So, yeah, the cost of not, of things not working are not that high. Good. Yeah. So in that sense, um, No one gets cold in the night, but monitoring is still a key. Um, yeah, we are also working on our monitoring component because it's definitely important to keep track on how your model is performing. Um, in our previous way of working before we arrived, we have seen models predicting, um, ridiculous suggestions and not being even recognized.

Uh, this cross model, for example. Imagine an e-commerce website and you just keep seeing trash bags suggested all the time and why, and this has not been even, uh, realized for a long time. So it is not a very expensive cost when it comes to not functioning data science product, but it is still, uh, important to keep monitoring.

Yeah, I think it's also the trust of the customer, right? If the customer sees stupid suggestion, they wouldn't pay attention the next time. So that's, uh, like a future cost, accumulative cost? Well, I, that comes with it. Yeah. I remember one time we had a, one of our first meetups ever in the lops community back in March, 2020, Favio came on, and he was saying that at one of the companies he was at, They recommended to every single user no matter what.

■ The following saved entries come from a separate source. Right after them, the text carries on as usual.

theorem step3A_cons (count : Int) (acc : List Char) (c : Char) (rest : List Char) :
    step3A count acc (c :: rest) =
      if c = '.' then
        if rest = [] then step3A (count + 1) (acc ++ ['.']) rest
        else step3A (count + 1) acc rest
      else
        if count = 0 then step3A 0 (acc ++ [c]) rest
        else step3A 0 (acc ++ ['.', c]) rest := rfl

theorem bpass_nil (acc : List Char) : bpass acc [] = acc := rfl

theorem bpass_cons (acc : List Char) (c : Char) (cs : List Char) :
    bpass acc (c :: cs) =
      if okB c then bpass (acc ++ [c]) cs
      else if c = '.' ∧ ¬(acc ≠ [] ∧ PySem.List.pyGet? acc (-1) = some '.') then
        bpass (acc ++ [c]) cs
      else bpass acc cs := rfl

theorem char_le_iff (a b : Char) : (a ≤ b) ↔ a.toNat ≤ b.toNat := by
  rw [Char.le_def, UInt32.le_iff_toNat_le]
  exact Iff.rfl

theorem lower_no_upper (c : Char) : PySem.Chars.isupper (PySem.Chars.lowerChar c) = false := by
  unfold PySem.Chars.lowerChar
  split
  · rename_i h
    have hA : ('A' : Char).toNat = 65 := rfl
    have hZ : ('Z' : Char).toNat = 90 := rfl
    simp only [PySem.Chars.isupper, char_le_iff, hA, hZ, Bool.and_eq_true,
      decide_eq_true_eq] at h
    have hv : (Char.ofNat (c.toNat + 32)).toNat = c.toNat + 32 := by
      rw [Char.toNat_ofNat, if_pos (Or.inl (by omega))]
    simp only [PySem.Chars.isupper, char_le_iff, hv, hA, hZ, Bool.and_eq_false_iff,
      decide_eq_false_iff_not]
    omega
  · rename_i h
    simpa using h

theorem okB_imp_okA {c : Char} (h : okB c = true) : okA c = true := by
  simp only [okA, okB, PySem.Chars.isdigit, PySem.Chars.isalpha, PySem.Chars.isupper,
    PySem.Chars.islower] at h ⊢
  simp at h ⊢
  tauto

theorem okB_ne_dot {c : Char} (h : okB c = true) : c ≠ '.' := by
  intro hc; subst hc; exact absurd h (by decide)

theorem okA_dot : okA '.' = true := by decide

theorem okA_eq_lower {c : Char} (h : PySem.Chars.isupper c = false) :
    okA c = (okB c || c == '.') := by
  rw [Bool.eq_iff_iff]
  simp only [okA, okB, PySem.Chars.isdigit, PySem.Chars.isalpha, PySem.Chars.islower, h]
  simp
  tauto

theorem ndd_of_cons {a : Char} {t : List Char} (h : ndd (a :: t)) : ndd t := by
  cases t with
  | nil => trivial
  | cons b t' => exact h.2

theorem ndd_append_last {l : List Char} {c : Char} (h : ndd l)
    (hc : l.getLast? = some '.' → c ≠ '.') : ndd (l ++ [c]) := by
  induction l with
  | nil => trivial
  | cons a t ih =>
    cases t with
    | nil =>
      refine ⟨?_, trivial⟩
      rintro ⟨ha, hcd⟩
      exact hc (by simp [ha]) hcd
    | cons b t' =>
      simp only [List.cons_append] at *
      exact ⟨h.1, ih h.2 (fun hl => hc (by rw [List.getLast?_cons_cons]; exact hl))⟩

theorem ndd_take {l : List Char} (h : ndd l) (n : Nat) : ndd (l.take n) := by
  induction l generalizing n with
  | nil => simp [ndd]
  | cons a t ih =>
    cases n with
    | zero => trivial
    | succ m =>
      cases t with
      | nil =>
        simp only [List.take, List.take_nil]
        trivial
      | cons b t' =>
        cases m with
        | zero =>
          simp only [List.take]
          trivial
        | succ k =>
          exact ⟨h.1, ih h.2 (k + 1)⟩

theorem ndd_reverse {l : List Char} (h : ndd l) : ndd l.reverse := by
  induction l with
  | nil => trivial
  | cons a t ih =>
    rw [List.reverse_cons]
    refine ndd_append_last (ih (ndd_of_cons h)) ?_
    intro hl ha
    rw [List.getLast?_reverse] at hl
    cases t with
    | nil => simp at hl
    | cons b t' =>
      simp only [List.head?_cons, Option.some.injEq] at hl
      exact h.1 ⟨ha, hl⟩

theorem dropWhileDot {l : List Char} (h : ndd l) :
    l.dropWhile (fun c => (['.'] : List Char).contains c) =
      if l.head? = some '.' then l.tail else l := by
  cases l with
  | nil => simp
  | cons a t =>
    by_cases ha : a = '.'
    · subst ha
      rw [List.dropWhile_cons, if_pos (by decide), if_pos (by simp)]
      cases t with
      | nil => simp
      | cons b t' =>
        have hb : b ≠ '.' := fun hb => h.1 ⟨rfl, hb⟩
        rw [List.dropWhile_cons, if_neg (by simp [hb])]
        rfl
    · rw [List.dropWhile_cons, if_neg (by simp [ha]), if_neg (by simp [ha])]

theorem bpass_ndd {acc : List Char} (hacc : ndd acc) (l : List Char) : ndd (bpass acc l) := by
  induction l generalizing acc with
  | nil => exact hacc
  | cons c cs ih =>
    rw [bpass_cons]
    by_cases h1 : okB c = true
    · rw [if_pos h1]
      exact ih (ndd_append_last hacc (fun _ => okB_ne_dot h1))
    · rw [if_neg h1]
      by_cases h2 : c = '.' ∧ ¬(acc ≠ [] ∧ PySem.List.pyGet? acc (-1) = some '.')
      · rw [if_pos h2]
        refine ih (ndd_append_last hacc ?_)
        intro hl _
        exact h2.2 ⟨fun he => by rw [he] at hl; simp at hl,
          by rw [PySem.List.pyGet?_neg_one]; exact hl⟩
      · rw [if_neg h2]
        exact ih hacc

theorem bpass_skip {acc l : List Char}
    (hf : ∀ c ∈ l, okA c = false) : bpass acc l = acc := by
  induction l with
  | nil => rfl
  | cons c cs ih =>
    have hca : okA c = false := hf c (by simp)
    have h1 : okB c = false := by
      cases hb : okB c
      · rfl
      · rw [okB_imp_okA hb] at hca; exact absurd hca (by simp)
    have hcd : c ≠ '.' := by
      intro hc; rw [hc, okA_dot] at hca; exact absurd hca (by simp)
    rw [bpass_cons, if_neg (by simp [h1]), if_neg (by simp [hcd])]
    exact ih (fun x hx => hf x (List.mem_cons_of_mem _ hx))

The user was the same item, and I think it was like women's high heels. And so it ended up costing the company a ton of money because the money that they usually get from these extra buys when you have. A recommended item that someone clicks on. They lost all of that because they were recommending it not just for like a few hours, it was 18 days straight before they realized that anything was wrong, and that ended up being something that they realized, wow, this is actually more important than we had originally thought.

We also had this example where we, where the, the personalized model gave a very expensive gin as a suggestion to all customers, and we had no clue why it happened. And since it was also. Before envelope standards, we were not able to track why.

Um, but the, we don't have a purpose of getting everybody drunk, that's for sure.

It's classic and that's why people are ordering things in the middle of the night. Now we know it's cause you suggested, oops. But there is one thing I wanted to follow up on and it's. You mentioned before about notebooks and how there is now a process around it, and I think that is one of the most contested and hot topics of the ML ops community.

And might just be because I bring it up so much, it's a little too cliche now, but what does the process look like from that exploratory phase in notebooks to actually then productionizing it? so it, it really depends what kind of notebooks you use. So since we use Databricks, notebooks and Databricks are not exactly the same as I iPads and notebooks, luckily they are not.

So, uh, they basically do just look like Python files and there is. Mark down command that Databricks understands is an notebook, so it makes your life a lot easier. Uh, so our data scientists love notebooks as all data scientists do, and they do start developing in an notebook most of the times. But we encourage them to move all functions, uh, and all classes that they write outside of the notebook.

And Databricks has a nice feature called Databricks repost that allows. To, um, to use these classes in, in such a way, and you can also package it. so we also encourage to create, uh, patent packages as soon as possible because the way how we work with Databricks is in production. Uh, we build the wheel and we upload the wheel to Dbfs Bs.

Uh, but to test it, uh, in a notebook, it's just very easy with this, with this repo feature. So we also used, uh, now vs code extension for data risks a lot, I believe. I personally have not used it that much, but I guess Bash has more experience with that. Maybe you can tell a bit more about it. Yeah, we allow our data scientists start from notebook.

We don't have any grudge on notebook, and they can start exploring, especially in Databricks, where they have direct access to data. But we also, what, uh, what we also tell them is to start writing production ready code. I think this is also one of the important, um, takeaways, uh, from what we learned. Is that train data scientists in a way that they write modular functions, they write production ready codes, um, they start learning some software best practices.

And, uh, with that, when it comes to actually going to production, we can easily migrate our. Code from the notebooks to a GitHub repo story. Uh, here. Also, Gith repos plays an important role because it allows us to synchronize GitHub repository stories to Databricks environment. Um, now also with another feature, uh, recently released from Databricks called VS.

Code Extension. They can also develop things locally, but run in database clusters via VS code. I think this also allows them to already start writing, um, in an ide, uh, while running on database clusters. So this already, uh, encourages them to write more mature codes. Yeah. And we also of course emphasize on importance of unit testing.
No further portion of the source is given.